Isn’t it ironic?
Looking back at 2020, I recall President Donald Trump referring to U.S. Sen. Mitt Romney of Utah as a “loser” who, as the 2012 Republican presidential nominee, couldn’t even defeat a sitting president in the midst of a bad economy.
The most openly sensitive president in modern history tweeted his opinion after Romney became the only senator of a president’s own party in history to vote to convict him on impeachment charges in February.
How ironic, then, that Trump just lost an election he was positioned to win in a landslide against an apparently weaker opponent — pandemic or no pandemic?
All Trump had to do was exhibit some national leadership on COVID-19.
He could have heroically led us out of this pandemic by merely following a pandemic “playbook” his administration already had access to.
He could have boosted his image and re-election prospects while helping the rest of us by leading the economy back to some semblance of pre-pandemic normalcy.
Instead, he politicized the pandemic and played the victim — he was always being criticized by the “fake news” media after all — and sought to divide individual states in their efforts to defeat the virus.
When Barack Obama left office in January 2017, the economy was growing at a 2.3% clip after emerging from the deepest recession in generations.
Trump inherited the ongoing economic growth of the previous administration and was overseeing a slightly higher 2.5% annual increase in his first three years, according to the BBC.
Even with an impeachment trial in January that everyone knew was doomed to failure — the Republican-led Senate voted to acquit him — Trump could keep boasting about the economy on Twitter and the numbers would back him up.
But gathering dust on a shelf somewhere in the White House was the playbook the U.S. wrote on how to effectively deal with a pandemic — just as one was brewing in China.
The 69-page document was written by members of the Obama administration in 2016 after they saw how badly some countries dealt with the Ebola outbreak in 2014.
It laid out the decisions to be made and agencies to be mobilized in a health disaster, according to a report from the Milwaukee Journal Sentinel.
“Throughout its pages, the document stressed the need for an early public health response coordinated by the federal government” and was designed “so there wasn’t piecemeal thinking when trying to fight the next public health battle,” said one former official who contributed to the playbook in a story published by the online news outlet Politico.
Trump’s homeland security adviser, Tom Bossert, even expressed enthusiasm about its potential as part of a broader strategy for the incoming administration to fight pandemics, two former officials told Politico.
But Trump was focused as ever on his image and worried about such inconsequential things as the size of the crowd at his inauguration.
He apparently believed anything the Obama administration passed on to his administration had no value.
As a result, other countries have done far better at dealing with the pandemic and did far less harm to their economies than the U.S. did.
Taiwan, for example, did not record a single locally-transmitted case of COVID-19 for more than eight months before early December.
Soon after dealing with its first case, Vietnamese Prime Minister Nguyen Xuan Phuc told his country’s citizens that fighting COVID “means fighting the enemy.” Posters from the government stated “to stay home is to love your country.”
By contrast, Trump sent out tweets urging governors to “LIBERATE” and lift the stay-at-home orders three weeks into the lockdowns of Michigan, Minnesota and Virginia, the Milwaukee newspaper reported.
“While leaders of other countries united their citizens behind the idea of collective sacrifice through lockdowns and other measures, U.S. leaders, especially the president, politicized the pandemic.

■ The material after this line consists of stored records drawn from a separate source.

-- pv_equiv track=rewrite | github.com/jostan30/ai-resume-builder-backend | models/ai_generator.py | _get_fallback_skills
-- ===== SOURCE A (Python) =====
-- def _get_fallback_skills(job_title):
--     """Provide fallback skills based on job title"""
--     job_lower = job_title.lower()
--
--     if any(term in job_lower for term in ["software", "developer", "engineer", "programming", "coder"]):
--         return ["Problem Solving", "JavaScript", "Python", "SQL", "Git",
--                "Communication", "Agile Methodologies", "APIs", "Testing", "Data Structures"]
--
--     elif any(term in job_lower for term in ["design", "designer", "ui", "ux", "graphic"]):
--         return ["Adobe Creative Suite", "UI/UX Design", "Typography", "Wireframing",
--                "Visual Communication", "Color Theory", "Figma", "User Research",
--                "Prototyping", "Branding"]
--
--     elif any(term in job_lower for term in ["data", "analyst", "scientist", "analytics"]):
--         return ["SQL", "Python", "Data Visualization", "Statistical Analysis",
--                "Excel", "Machine Learning", "R", "Data Cleaning",
--                "Critical Thinking", "Problem Solving"]
--
--     elif any(term in job_lower for term in ["manager", "management", "director", "lead"]):
--         return ["Leadership", "Strategic Planning", "Team Management", "Communication",
--                "Problem Solving", "Decision Making", "Time Management",
--                "Project Management", "Negotiation", "Delegation"]
--
--     else:
--         # Generic professional skills
--         return ["Communication", "Problem Solving", "Team Collaboration",
--                f"{job_title} expertise", "Time Management", "Project Management",
--                "Analytical Thinking", "Adaptability", "Interpersonal Skills", "Leadership"]
-- ===== SOURCE B (Python) =====
-- # B: flat keyword->category map; collect ALL matching category indices in one pass
-- # and pick the highest-priority one with min() -- no ordered cascade, no short-circuit.
--
-- _KEYWORD_CATEGORY = {
--     "software": 0, "developer": 0, "engineer": 0, "programming": 0, "coder": 0,
--     "design": 1, "designer": 1, "ui": 1, "ux": 1, "graphic": 1,
--     "data": 2, "analyst": 2, "scientist": 2, "analytics": 2,
--     "manager": 3, "management": 3, "director": 3, "lead": 3,
-- }
--
-- _SKILLS = [
--     ["Problem Solving", "JavaScript", "Python", "SQL", "Git",
--      "Communication", "Agile Methodologies", "APIs", "Testing", "Data Structures"],
--     ["Adobe Creative Suite", "UI/UX Design", "Typography", "Wireframing",
--      "Visual Communication", "Color Theory", "Figma", "User Research",
--      "Prototyping", "Branding"],
--     ["SQL", "Python", "Data Visualization", "Statistical Analysis",
--      "Excel", "Machine Learning", "R", "Data Cleaning",
--      "Critical Thinking", "Problem Solving"],
--     ["Leadership", "Strategic Planning", "Team Management", "Communication",
--      "Problem Solving", "Decision Making", "Time Management",
--      "Project Management", "Negotiation", "Delegation"],
-- ]
--
-- def _get_fallback_skills(job_title):
--     job_lower = job_title.lower()
--     matched = [cat for kw, cat in _KEYWORD_CATEGORY.items() if kw in job_lower]
--     if matched:
--         return _SKILLS[min(matched)]
--     return ["Communication", "Problem Solving", "Team Collaboration",
--             f"{job_title} expertise", "Time Management", "Project Management",
--             "Analytical Thinking", "Adaptability", "Interpersonal Skills", "Leadership"]
-- ===== Notes on version B (the rewrite author's own statement) =====
-- stated objective: alternative
-- what changed: Replaces the short-circuiting if/elif cascade with a single flat pass over a keyword-to-category map that collects all matching category indices and then selects the winning category with min(), indexing into a skills array; the default list is the no-match case.
import Mathlib
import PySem

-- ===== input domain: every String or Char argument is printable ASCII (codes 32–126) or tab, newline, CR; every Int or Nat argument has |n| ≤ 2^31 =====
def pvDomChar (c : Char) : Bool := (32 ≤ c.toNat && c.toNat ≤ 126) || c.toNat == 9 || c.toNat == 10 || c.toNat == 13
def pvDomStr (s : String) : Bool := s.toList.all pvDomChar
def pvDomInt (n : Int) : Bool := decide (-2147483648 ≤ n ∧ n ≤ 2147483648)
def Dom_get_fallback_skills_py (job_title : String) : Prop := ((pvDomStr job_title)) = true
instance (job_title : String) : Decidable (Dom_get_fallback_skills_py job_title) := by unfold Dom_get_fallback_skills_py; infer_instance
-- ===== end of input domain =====

-- B replaces A's short-circuiting if/elif cascade by a flat keyword→category map: one pass
-- collects every matching category index, min() picks the winner (alternative; same cost).

-- ===== PORT A =====
def get_fallback_skills_py (job_title : String) : List String :=
  let job_lower := PySem.Str.lower job_title
  if ["software", "developer", "engineer", "programming", "coder"].any
      (fun term => PySem.Str.isIn term job_lower) then
    ["Problem Solving", "JavaScript", "Python", "SQL", "Git",
     "Communication", "Agile Methodologies", "APIs", "Testing", "Data Structures"]
  else if ["design", "designer", "ui", "ux", "graphic"].any
      (fun term => PySem.Str.isIn term job_lower) then
    ["Adobe Creative Suite", "UI/UX Design", "Typography", "Wireframing",
     "Visual Communication", "Color Theory", "Figma", "User Research",
     "Prototyping", "Branding"]
  else if ["data", "analyst", "scientist", "analytics"].any
      (fun term => PySem.Str.isIn term job_lower) then
    ["SQL", "Python", "Data Visualization", "Statistical Analysis",
     "Excel", "Machine Learning", "R", "Data Cleaning",
     "Critical Thinking", "Problem Solving"]
  else if ["manager", "management", "director", "lead"].any
      (fun term => PySem.Str.isIn term job_lower) then
    ["Leadership", "Strategic Planning", "Team Management", "Communication",
     "Problem Solving", "Decision Making", "Time Management",
     "Project Management", "Negotiation", "Delegation"]
  else
    ["Communication", "Problem Solving", "Team Collaboration",
     job_title ++ " expertise", "Time Management", "Project Management",
     "Analytical Thinking", "Adaptability", "Interpersonal Skills", "Leadership"]

-- ===== PORT B =====
-- the flat keyword → category-index map of Source B (dict in insertion order)
def pvKeywordCategory : List (String × Nat) :=
  [("software", 0), ("developer", 0), ("engineer", 0), ("programming", 0), ("coder", 0),
   ("design", 1), ("designer", 1), ("ui", 1), ("ux", 1), ("graphic", 1),
   ("data", 2), ("analyst", 2), ("scientist", 2), ("analytics", 2),
   ("manager", 3), ("management", 3), ("director", 3), ("lead", 3)]

-- the skills array of Source B, indexed by category
def pvSkills : List (List String) :=
  [["Problem Solving", "JavaScript", "Python", "SQL", "Git",
    "Communication", "Agile Methodologies", "APIs", "Testing", "Data Structures"],
   ["Adobe Creative Suite", "UI/UX Design", "Typography", "Wireframing",
    "Visual Communication", "Color Theory", "Figma", "User Research",
    "Prototyping", "Branding"],
   ["SQL", "Python", "Data Visualization", "Statistical Analysis",
    "Excel", "Machine Learning", "R", "Data Cleaning",
    "Critical Thinking", "Problem Solving"],
   ["Leadership", "Strategic Planning", "Team Management", "Communication",
    "Problem Solving", "Decision Making", "Time Management",
    "Project Management", "Negotiation", "Delegation"]]

def get_fallback_skills_py_alt (job_title : String) : List String :=
  let job_lower := PySem.Str.lower job_title
  let matched := (pvKeywordCategory.filter
      (fun p => PySem.Str.isIn p.1 job_lower)).map Prod.snd
  match matched.min? with
  | some i => pvSkills.getD i []
  | none =>
      ["Communication", "Problem Solving", "Team Collaboration",
       job_title ++ " expertise", "Time Management", "Project Management",
       "Analytical Thinking", "Adaptability", "Interpersonal Skills", "Leadership"]

-- ===== PRECONDITION & SPEC =====
def Spec_get_fallback_skills_py (job_title : String) (out : List String) : Prop := out = get_fallback_skills_py_alt job_title
instance (job_title : String) (out : List String) : Decidable (Spec_get_fallback_skills_py job_title out) := by unfold Spec_get_fallback_skills_py; infer_instance

-- ===== CLAIM (what is proved, stated in full; the proofs are below) =====
def Claim_equal_get_fallback_skills_py : Prop := ∀ (job_title : String), Dom_get_fallback_skills_py job_title → Spec_get_fallback_skills_py job_title (get_fallback_skills_py job_title)

-- ===== LEMMAS AND PROOFS =====

-- membership in B's matched list, as an explicit disjunction over the 18 keywords
theorem pv_mem_matched (jl : String) (i : Nat) :
    i ∈ ((pvKeywordCategory.filter
        (fun p => PySem.Str.isIn p.1 jl)).map Prod.snd) ↔
      (PySem.Str.isIn "software" jl ∨ PySem.Str.isIn "developer" jl ∨
       PySem.Str.isIn "engineer" jl ∨ PySem.Str.isIn "programming" jl ∨
       PySem.Str.isIn "coder" jl) ∧ i = 0 ∨
      (PySem.Str.isIn "design" jl ∨ PySem.Str.isIn "designer" jl ∨
       PySem.Str.isIn "ui" jl ∨ PySem.Str.isIn "ux" jl ∨
       PySem.Str.isIn "graphic" jl) ∧ i = 1 ∨
      (PySem.Str.isIn "data" jl ∨ PySem.Str.isIn "analyst" jl ∨
       PySem.Str.isIn "scientist" jl ∨ PySem.Str.isIn "analytics" jl) ∧ i = 2 ∨
      (PySem.Str.isIn "manager" jl ∨ PySem.Str.isIn "management" jl ∨
       PySem.Str.isIn "director" jl ∨ PySem.Str.isIn "lead" jl) ∧ i = 3 := by
  simp only [List.mem_map, List.mem_filter, pvKeywordCategory, List.mem_cons,
    List.not_mem_nil, or_false]
  constructor
  · rintro ⟨a, ⟨(rfl|rfl|rfl|rfl|rfl|rfl|rfl|rfl|rfl|rfl|rfl|rfl|rfl|rfl|rfl|rfl|rfl|rfl), hin⟩, rfl⟩ <;>
      simp at hin ⊢ <;> tauto
  · rintro (⟨h,rfl⟩|⟨h,rfl⟩|⟨h,rfl⟩|⟨h,rfl⟩)
    · rcases h with h|h|h|h|h
      · exact ⟨("software",0), ⟨by tauto, h⟩, rfl⟩
      · exact ⟨("developer",0), ⟨by tauto, h⟩, rfl⟩
      · exact ⟨("engineer",0), ⟨by tauto, h⟩, rfl⟩
      · exact ⟨("programming",0), ⟨by tauto, h⟩, rfl⟩
      · exact ⟨("coder",0), ⟨by tauto, h⟩, rfl⟩
    · rcases h with h|h|h|h|h
      · exact ⟨("design",1), ⟨by tauto, h⟩, rfl⟩
      · exact ⟨("designer",1), ⟨by tauto, h⟩, rfl⟩
      · exact ⟨("ui",1), ⟨by tauto, h⟩, rfl⟩
      · exact ⟨("ux",1), ⟨by tauto, h⟩, rfl⟩
      · exact ⟨("graphic",1), ⟨by tauto, h⟩, rfl⟩
    · rcases h with h|h|h|h
      · exact ⟨("data",2), ⟨by tauto, h⟩, rfl⟩
      · exact ⟨("analyst",2), ⟨by tauto, h⟩, rfl⟩
      · exact ⟨("scientist",2), ⟨by tauto, h⟩, rfl⟩
      · exact ⟨("analytics",2), ⟨by tauto, h⟩, rfl⟩
    · rcases h with h|h|h|h
      · exact ⟨("manager",3), ⟨by tauto, h⟩, rfl⟩
      · exact ⟨("management",3), ⟨by tauto, h⟩, rfl⟩
      · exact ⟨("director",3), ⟨by tauto, h⟩, rfl⟩
      · exact ⟨("lead",3), ⟨by tauto, h⟩, rfl⟩

theorem pv_min_matched (jl : String) :
    ((pvKeywordCategory.filter
        (fun p => PySem.Str.isIn p.1 jl)).map Prod.snd).min? =
      (if ["software", "developer", "engineer", "programming", "coder"].any
          (fun term => PySem.Str.isIn term jl) then some 0
       else if ["design", "designer", "ui", "ux", "graphic"].any
          (fun term => PySem.Str.isIn term jl) then some 1
       else if ["data", "analyst", "scientist", "analytics"].any
          (fun term => PySem.Str.isIn term jl) then some 2
       else if ["manager", "management", "director", "lead"].any
          (fun term => PySem.Str.isIn term jl) then some 3
       else none) := by
  split_ifs with h0 h1 h2 h3
  · simp only [List.any_cons, List.any_nil, Bool.or_eq_true, Bool.false_eq_true, or_false] at h0
    rw [List.min?_eq_some_iff]
    exact ⟨(pv_mem_matched jl 0).mpr (Or.inl ⟨h0, rfl⟩), fun b _ => Nat.zero_le b⟩
  · simp only [List.any_cons, List.any_nil, Bool.or_eq_true, Bool.false_eq_true, or_false] at h0 h1
    push Not at h0
    obtain ⟨n0, n1, n2, n3, n4⟩ := h0
    rw [List.min?_eq_some_iff]
    refine ⟨(pv_mem_matched jl 1).mpr (Or.inr (Or.inl ⟨h1, rfl⟩)), ?_⟩
    intro b hb
    rcases (pv_mem_matched jl b).mp hb with ⟨hk, rfl⟩ | ⟨_, rfl⟩ | ⟨_, rfl⟩ | ⟨_, rfl⟩
    · rcases hk with h|h|h|h|h
      exacts [absurd h n0, absurd h n1, absurd h n2, absurd h n3, absurd h n4]
    all_goals omega
  · simp only [List.any_cons, List.any_nil, Bool.or_eq_true, Bool.false_eq_true, or_false] at h0 h1 h2
    push Not at h0 h1
    obtain ⟨n0, n1, n2, n3, n4⟩ := h0
    obtain ⟨m0, m1, m2, m3, m4⟩ := h1
    rw [List.min?_eq_some_iff]
    refine ⟨(pv_mem_matched jl 2).mpr (Or.inr (Or.inr (Or.inl ⟨h2, rfl⟩))), ?_⟩
    intro b hb
    rcases (pv_mem_matched jl b).mp hb with ⟨hk, rfl⟩ | ⟨hk, rfl⟩ | ⟨_, rfl⟩ | ⟨_, rfl⟩
    · rcases hk with h|h|h|h|h
      exacts [absurd h n0, absurd h n1, absurd h n2, absurd h n3, absurd h n4]
    · rcases hk with h|h|h|h|h
      exacts [absurd h m0, absurd h m1, absurd h m2, absurd h m3, absurd h m4]
    all_goals omega
  · simp only [List.any_cons, List.any_nil, Bool.or_eq_true, Bool.false_eq_true, or_false] at h0 h1 h2 h3
    push Not at h0 h1 h2
    obtain ⟨n0, n1, n2, n3, n4⟩ := h0
    obtain ⟨m0, m1, m2, m3, m4⟩ := h1
    obtain ⟨k0, k1, k2, k3⟩ := h2
    rw [List.min?_eq_some_iff]
    refine ⟨(pv_mem_matched jl 3).mpr (Or.inr (Or.inr (Or.inr ⟨h3, rfl⟩))), ?_⟩
    intro b hb
    rcases (pv_mem_matched jl b).mp hb with ⟨hk, rfl⟩ | ⟨hk, rfl⟩ | ⟨hk, rfl⟩ | ⟨_, rfl⟩
    · rcases hk with h|h|h|h|h
      exacts [absurd h n0, absurd h n1, absurd h n2, absurd h n3, absurd h n4]
    · rcases hk with h|h|h|h|h
      exacts [absurd h m0, absurd h m1, absurd h m2, absurd h m3, absurd h m4]
    · rcases hk with h|h|h|h
      exacts [absurd h k0, absurd h k1, absurd h k2, absurd h k3]
    all_goals omega
  · simp only [List.any_cons, List.any_nil, Bool.or_eq_true, Bool.false_eq_true, or_false] at h0 h1 h2 h3
    push Not at h0 h1 h2 h3
    obtain ⟨n0, n1, n2, n3, n4⟩ := h0
    obtain ⟨m0, m1, m2, m3, m4⟩ := h1
    obtain ⟨k0, k1, k2, k3⟩ := h2
    obtain ⟨l0, l1, l2, l3⟩ := h3
    rw [List.min?_eq_none_iff, List.eq_nil_iff_forall_not_mem]
    intro b hb
    rcases (pv_mem_matched jl b).mp hb with ⟨hk, _⟩ | ⟨hk, _⟩ | ⟨hk, _⟩ | ⟨hk, _⟩
    · rcases hk with h|h|h|h|h
      exacts [absurd h n0, absurd h n1, absurd h n2, absurd h n3, absurd h n4]
    · rcases hk with h|h|h|h|h
      exacts [absurd h m0, absurd h m1, absurd h m2, absurd h m3, absurd h m4]
    · rcases hk with h|h|h|h
      exacts [absurd h k0, absurd h k1, absurd h k2, absurd h k3]
    · rcases hk with h|h|h|h
      exacts [absurd h l0, absurd h l1, absurd h l2, absurd h l3]

-- ===== VERDICT (by name: the statement is the Claim_ definition above) =====
theorem get_fallback_skills_py_spec : Claim_equal_get_fallback_skills_py := by
  intro job_title _
  unfold Spec_get_fallback_skills_py
  simp only [get_fallback_skills_py, get_fallback_skills_py_alt]
  rw [pv_min_matched]
  split_ifs <;> rfl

When Americans most needed to pull together, they slipped deeper into bitter polarization.”
It also noted in the October news story that Trump “routinely dismissed the advice of his own health experts, downplaying the severity of the pandemic” and admitted to journalist Bob Woodward that he downplayed it to avoid triggering panic.
With no national leadership or single response, governors like Brian Kemp were left to fend for themselves and compete against other governors for scarce PPE.
As a result, Kemp and other governors had to deal with the disease — and often constant criticism from a president who should have taken responsibility — the best they could.
In my view, Kemp inherited a mess and has helped bring Georgia’s economy back in better fashion than other states, giving us a comparatively lower jobless rate than many despite increasing infection rates in recent weeks.
As a result of a lack of national leadership, the American economy could require years to rebound while other, better-prepared countries require far less time.
These are countries, like Nigeria, that we’ve historically looked down on for their public health practices.
But their willingness to sacrifice for the greater good, rather than not taking it seriously, left them with COVID death rates that in some cases were 10 times lower than the U.S.
He’s done his best to politicize a tragedy that’s resulted in 335,000 Americans dead from his “China virus.”
Mr. Trump, it’s time to go and make way for someone who is serious about trying to lead us out of the mess you helped cause.